Toronto has (to EBFS’ knowledge) never looked better, Polley displays it’s charms as well as Woody Allen painted New York early in his career and with the same love Barry Levinson always shows for Baltimore. Lake Ontario, Centre Island, bistros, coffe shops, amusement arcades and winding streets are all presented positively either in golden sunshine, fresh morning light or hazy summer evening fades. Margot and Lou’s house is a case in point, rickety, red and yellow, olde worlde charm crammed with vintage furniture in every nook and cranny, it’s a romantic view of what a perfect couple’s house should be but no less desirable than the city itself as presented here. Speaking of realism, a special mention should go to the creativity displayed in the jobs assigned to the three leads. Margot writes copy (not a lot of it either) on tourist attractions, Lou is composing a cookbook on chicken and Daniel supports his irritating art habit (Just for himself, he says, as he shows Margot his work, haha) by pulling a rickshaw through the streets. Necessary conceits these may be as they allow everyone to pretty much do whatever they wish to ALL the time, they still push plausability to the limit.

Where Take This Waltz excels is in it’s script, it’s structure and it’s drama (inextricably linked, obviously). Polley has crafted the story so each scene feels utterly compelling and necessary as we find out what makes these characters tick, why Lou and Margot are married, why Margot may desire Daniel, what stops her giving in to her desire. All this without recourse to voiceover, flashbacks or overly emotive music, until the very end, more of which later. The script also keeps each character likeable enough to both keep us guessing or even wishing for the outcome of the decision Margot is eventually going to be forced to make, heavy lifting from the script indeed. The dialogue never feels forced and EBFS would be surprised if the rehearsals weren’t long and exhaustively worked on to build up the chemistry between Rogen, Williams and Kirby. The director is no slouch of an actress after all.

Michelle Williams has surely never been better than here. Perfectly cute, funny and lovable in “wife” mode for Lou, engaging in the kind of in-jokes, tomfoolery and comfort that a five year relationship brings, the sex, when it happens, is perfunctory but not unpleasant. Williams is confident enough to display enough sexuality to make Daniel’s desire for her seem to be more than just male testosterone fuelled humping and posturing. In short, she plays both The Madonna and The Whore in that, oh so difficult, grey area and plays it well. Rogen lends his usual good natured charm, ocassional mugging and annoying laugh to a tough role. Lou is in the dark for virtually the whole film and perhaps engenders the most sympathy here, his only fault being in not picking up the signals early enough. Luke Kirby plays Daniel carefully, his character being the easiest to slip into “being a bit of a shit” territory. His desire is palpable, his sexuality and confidence unquestioned. His bastard moments, such as offering a ride to Margot and ignorant Lou to their anniversary dinner, are believable since it appears love is his motive (maaayyyybbeeeee). Daniel’s standout moment is a monologue detailing, on request, exactly what he would do to Margot given the chance. The speech manages to be explicit, uncomfortable and definately erotic (EBFS ended up wanting him to do it to us a little bit) and serve as a counterpoint to the mundane sex presented in Lou and Margot’s relationship.

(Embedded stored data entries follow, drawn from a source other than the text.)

-- ===== VERDICT (by name: the statement is the Claim_ definition above) =====
theorem extract_entry_info_spec : Claim_equal_extract_entry_info := by
  intro entry _
  show extract_entry_info entry = extract_entry_info_alt entry
  rw [pv_a_eq, pv_alt_eq]
  generalize hL : PySem.Chars.splitOn ((PySem.Dict.mk entry).getD "text" "").toList "\n".toList = L
  generalize hdn : ((PySem.Dict.mk entry).getD "displayName" "").toList = dnl
  have hz := pv_loop_zero L [] []
  have he := pv_loop_etype L [] [] []
  have hmem : ∀ c ∈ (L.filter pvIsContent).map PySem.Chars.strip,
      c ≠ [] ∧ PySem.Chars.strip c = c := by
    intro c hcin
    obtain ⟨l, hl, hcl⟩ := List.mem_map.mp hcin
    have hfc := (List.mem_filter.mp hl).2
    simp only [pvIsContent, Bool.and_eq_true, Bool.not_eq_true', decide_eq_false_iff_not] at hfc
    exact ⟨hcl ▸ hfc.1, hcl ▸ pv_strip_idem l⟩
  refine congrArg₂ Prod.mk ?_ (congrArg₂ Prod.mk ?_ ?_)
  -- title
  · rw [hz.1]
    cases hC : (L.filter pvIsContent).map PySem.Chars.strip with
    | nil =>
      by_cases hd : dnl = []
      · simp [hd]
      · simp [hd]
    | cons h tlc =>
      have hne : h ≠ [] := (hmem h (by rw [hC]; simp)).1
      simp [hne]
  -- entry_type
  · rw [he, pv_pyGet_neg_one]
    cases hx : (L.filter pvIsType).getLast? with
    | none =>
      have hnil : L.filter pvIsType = [] := List.getLast?_eq_none_iff.mp hx
      rw [hnil]
      simp
    | some x =>
      have hne : (L.filter pvIsType).isEmpty = false := by
        cases hF : L.filter pvIsType with
        | nil => rw [hF] at hx; simp at hx
        | cons a as => rfl
      rw [hne, if_neg Bool.false_ne_true]
  -- description
  · rw [hz.2, List.nil_append,
      pv_strip_pieces _ (fun c hc => hmem c (List.mem_of_mem_drop hc))]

Take This Waltz is wonderful for one hour and forty minutes of it’s nearly two hour running time. We would willingly spend double that amount of time watching characters this well rounded involved in dramas this real in such funny, poignant, real (there’s that word again) situations. High praise indeed in a world where most films could shed a third of their running time and lose none of their dramatic weight. It’s also the first film in our memory to get away with using the term “gaylord” several times. However…..

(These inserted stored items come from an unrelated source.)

-- pv_equiv track=rewrite | github.com/Living-with-machines/PressDirectories | code/tools/linking_tools.py | filter_entry
-- ===== SOURCE A (Python) =====
-- from collections import defaultdict
--
-- def filter_entry(district,entry):
--     """returns entries as a mapping from tags to text
--     """
--     # remove BIOES tags
--     clip_bioes = lambda x: (x[1].split('-')[-1],x[0])
--
--     # convert entry to a list of (tag, token) tuples
--     ttt = map(clip_bioes, # list of tag token tuple
--                 filter(lambda x: x[1] not in ['O'], entry))
--
--
--     tag2text = defaultdict(str)
--
--     # add tokens their respective keys
--     for tag,token in ttt:
--         tag2text[tag] += token + ' '
--
--     # add district
--     tag2text['DISTRICT'] = district
--     return tag2text
-- ===== SOURCE B (Python) =====
-- from collections import defaultdict
--
-- def filter_entry(district, entry):
--     """returns entries as a mapping from tags to text"""
--     # pass 1: clip BIOES prefixes, drop 'O' tokens
--     kept = [(tag.split('-')[-1], token) for token, tag in entry if tag != 'O']
--     # pass 2: distinct clipped tags in order of first appearance
--     tags = []
--     for t, _ in kept:
--         if t not in tags:
--             tags.append(t)
--     # pass 3: one scan per tag, concatenating that tag's tokens
--     tag2text = defaultdict(str)
--     for t in tags:
--         tag2text[t] = ''.join(tok + ' ' for tt, tok in kept if tt == t)
--     tag2text['DISTRICT'] = district
--     return tag2text
-- ===== Notes on version B (the rewrite author's own statement) =====
-- stated objective: alternative
-- what changed: Replaces A's single pass that accumulates text per tag inside a defaultdict with a staged decomposition: clip/filter the pairs, dedup the clipped tags in first-appearance order, then build each tag's text by its own filtered scan over the kept pairs.
import Mathlib
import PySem

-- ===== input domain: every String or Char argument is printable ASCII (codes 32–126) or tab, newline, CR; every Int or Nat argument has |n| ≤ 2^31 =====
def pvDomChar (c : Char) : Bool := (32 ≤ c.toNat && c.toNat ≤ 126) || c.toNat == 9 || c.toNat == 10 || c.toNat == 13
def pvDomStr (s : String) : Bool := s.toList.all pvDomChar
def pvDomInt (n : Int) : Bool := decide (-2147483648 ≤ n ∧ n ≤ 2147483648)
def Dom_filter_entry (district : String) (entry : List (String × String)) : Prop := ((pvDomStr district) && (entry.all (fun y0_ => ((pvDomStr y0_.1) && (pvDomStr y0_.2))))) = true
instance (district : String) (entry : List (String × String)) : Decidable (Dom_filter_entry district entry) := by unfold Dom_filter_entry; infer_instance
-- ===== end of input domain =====

-- B replaces A's single string-accumulating dict loop with a staged decomposition:
-- clip/filter, dedup the tags, then one filtered scan of the kept pairs per tag
-- (objective: alternative; same results, different traversal).


-- ===== PORT A =====
-- clip_bioes = lambda x: (x[1].split('-')[-1], x[0])   (str.split never yields [], so the total [-1] is exact)
def pvClipBioes (x : String × String) : String × String :=
  (PySem.List.pyGetD ((PySem.Str.split? x.2 "-").getD []) (-1) "", x.1)

def filter_entry (district : String) (entry : List (String × String)) : List (String × String) :=
  let ttt := (entry.filter (fun x => !(["O"].contains x.2))).map pvClipBioes
  let tag2text := ttt.foldl (fun d p => d.modify p.1 "" (fun s => s ++ p.2 ++ " ")) PySem.Dict.empty
  (tag2text.insert "DISTRICT" district).items

-- ===== PORT B =====
-- tag.split('-')[-1]   (str.split never yields [], so the total [-1] is exact)
def pvTagKey (tag : String) : String :=
  PySem.List.pyGetD ((PySem.Str.split? tag "-").getD []) (-1) ""

def filter_entry_alt (district : String) (entry : List (String × String)) : List (String × String) :=
  -- pass 1: clip BIOES prefixes, drop 'O' tokens
  let kept := (entry.filter (fun x => x.2 != "O")).map (fun x => (pvTagKey x.2, x.1))
  -- pass 2: distinct clipped tags in order of first appearance
  let tags := kept.foldl (fun ts p => if ts.contains p.1 then ts else ts ++ [p.1]) ([] : List String)
  -- pass 3: one scan per tag, concatenating that tag's tokens
  let tag2text := tags.foldl
    (fun d t =>
      d.insert t (PySem.Str.join "" ((kept.filter (fun q => q.1 == t)).map (fun q => q.2 ++ " "))))
    PySem.Dict.empty
  (tag2text.insert "DISTRICT" district).items

-- ===== PRECONDITION & SPEC =====
def Spec_filter_entry (district : String) (entry : List (String × String)) (out : List (String × String)) : Prop := out = filter_entry_alt district entry
instance (district : String) (entry : List (String × String)) (out : List (String × String)) : Decidable (Spec_filter_entry district entry out) := by unfold Spec_filter_entry; infer_instance

-- ===== CLAIM (what is proved, stated in full; the proofs are below) =====
def Claim_equal_filter_entry : Prop := ∀ (district : String) (entry : List (String × String)), Dom_filter_entry district entry → Spec_filter_entry district entry (filter_entry district entry)

-- ===== LEMMAS AND PROOFS =====

-- ''.join over a cons (empty separator)
lemma pvJoinE_cons (a : String) (xs : List String) :
    PySem.Str.join "" (a :: xs) = a ++ PySem.Str.join "" xs := by
  cases xs with
  | nil => simp [PySem.Str.join, PySem.Chars.join, List.intercalate]
  | cons b l => simp [PySem.Str.join, PySem.Chars.join, List.intercalate]

-- A's string-accumulating fold, characterised per key as B's filtered join
lemma pvGetD_strFold (l : List (String × String)) (d : PySem.Dict String String) (t : String) :
    (l.foldl (fun d p => d.modify p.1 "" (fun s => s ++ p.2 ++ " ")) d).getD t ""
      = d.getD t "" ++ PySem.Str.join "" ((l.filter (fun q => q.1 == t)).map (fun q => q.2 ++ " ")) := by
  induction l generalizing d with
  | nil => simp [PySem.Str.join, PySem.Chars.join, List.intercalate]
  | cons p l ih =>
      rw [List.foldl_cons, ih]
      by_cases h : p.1 = t
      · rw [PySem.Dict.getD_modify]
        simp [h, pvJoinE_cons, String.append_assoc]
      · rw [PySem.Dict.getD_modify, if_neg (fun hh => h hh.symm),
          List.filter_cons_of_neg (by simp [h])]

-- B's dedup fold IS PySem.Set.update over the projected keys
lemma pvTags_eq (l : List (String × String)) :
    l.foldl (fun ts p => if ts.contains p.1 then ts else ts ++ [p.1]) ([] : List String)
      = PySem.Set.update ([] : List String) (l.map (fun p => p.1)) := by
  simp [PySem.Set.update, PySem.Set.add, List.foldl_map]

-- ===== VERDICT (by name: the statement is the Claim_ definition above) =====
theorem filter_entry_spec : Claim_equal_filter_entry := by
  intro district entry _hdom
  show filter_entry district entry = filter_entry_alt district entry
  dsimp only [filter_entry, filter_entry_alt]
  -- B's kept list is A's ttt list
  have hk : (entry.filter (fun x => x.2 != "O")).map (fun x => (pvTagKey x.2, x.1))
      = (entry.filter (fun x => !(["O"].contains x.2))).map pvClipBioes := by
    have hf : entry.filter (fun x => x.2 != "O")
        = entry.filter (fun x => !(["O"].contains x.2)) :=
      List.filter_congr (fun x _ => by cases h : x.2 == "O" <;> simp_all [bne])
    rw [hf]
    exact List.map_congr_left (fun x _ => rfl)
  rw [hk]
  set L := (entry.filter (fun x => !(["O"].contains x.2))).map pvClipBioes with hL
  set DA := L.foldl (fun d p => d.modify p.1 "" (fun s => s ++ p.2 ++ " ")) PySem.Dict.empty with hDA
  have hkeys : DA.keys = PySem.Set.update ([] : List String) (L.map (fun p => p.1)) := by
    rw [hDA, PySem.Dict.keys_foldl_modify_key L (fun p => p.1) "" (fun _ p s => s ++ p.2 ++ " ")]
    rfl
  have hnd : DA.keys.Nodup := by
    rw [hDA]
    exact PySem.Dict.nodup_keys_foldl_modify_key L (fun p => p.1) "" _ _ PySem.Dict.nodup_keys_empty
  rw [pvTags_eq, ← hkeys]
  have hBitems : (DA.keys.foldl (fun d t =>
        d.insert t (PySem.Str.join "" ((L.filter (fun q => q.1 == t)).map (fun q => q.2 ++ " "))))
        PySem.Dict.empty).items
      = DA.keys.map (fun t =>
          (t, PySem.Str.join "" ((L.filter (fun q => q.1 == t)).map (fun q => q.2 ++ " ")))) := by
    simpa using PySem.Dict.items_foldl_insert_fresh DA.keys (fun t => t)
      (fun t => PySem.Str.join "" ((L.filter (fun q => q.1 == t)).map (fun q => q.2 ++ " ")))
      PySem.Dict.empty (by intro a _; simp) (by simpa using hnd)
  have hAB : DA = DA.keys.foldl (fun d t =>
        d.insert t (PySem.Str.join "" ((L.filter (fun q => q.1 == t)).map (fun q => q.2 ++ " "))))
        PySem.Dict.empty := by
    apply PySem.Dict.ext
    rw [hBitems, PySem.Dict.items_eq_map_keys DA hnd ""]
    apply List.map_congr_left
    intro t _
    rw [hDA, pvGetD_strFold]
    simp
  rw [← hAB]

Now on to the last 15 minutes (MASSIVE SPOILER ALERT); After several points pass by where an ending felt natural, Polley chooses to show the full results of Margot’s decision to go running after Daniel. In a (technically brilliant) wildly out of place, bravura, almost montage like sequence, we are “treated” to seeing Margot and Daniel fuck (no other way to describe it) their new relationship into the ground over an unspecified period of time. Not only is this patronising as we, the audience, did not need to be told that this would happen, we knew her passion was primarily lust based, it feels preachy, as if Polley herself feels that sex is epehmeral but love lasts forever. It also serves to unravel any sympathy we may have for Daniel and even Margot as their base feelings are exposed graphically from every angle. All the great, great work the previously brilliantly balanced script did in defining believable characters acting like in real life (perfection in this kind of film) unravels for the sake of a few pithy one liners from Lou, an attempt to have her cake AND eat it by Margot (something only bad guys get briefly in dramas) and an overtly obvious peice of moralising when Sarah Silverman’s off the wagon alcoholic gets to put Margot down. When the film finally draws to a close we find Margot happy, but on her own, as if her lesson has been learnt. Aaaaaarrrggghhh, it ends as a “growing as a person” film. The death knell for proper drama. If only Polley had ended her film on the beach and, as the old adage goes, left us wanting more…..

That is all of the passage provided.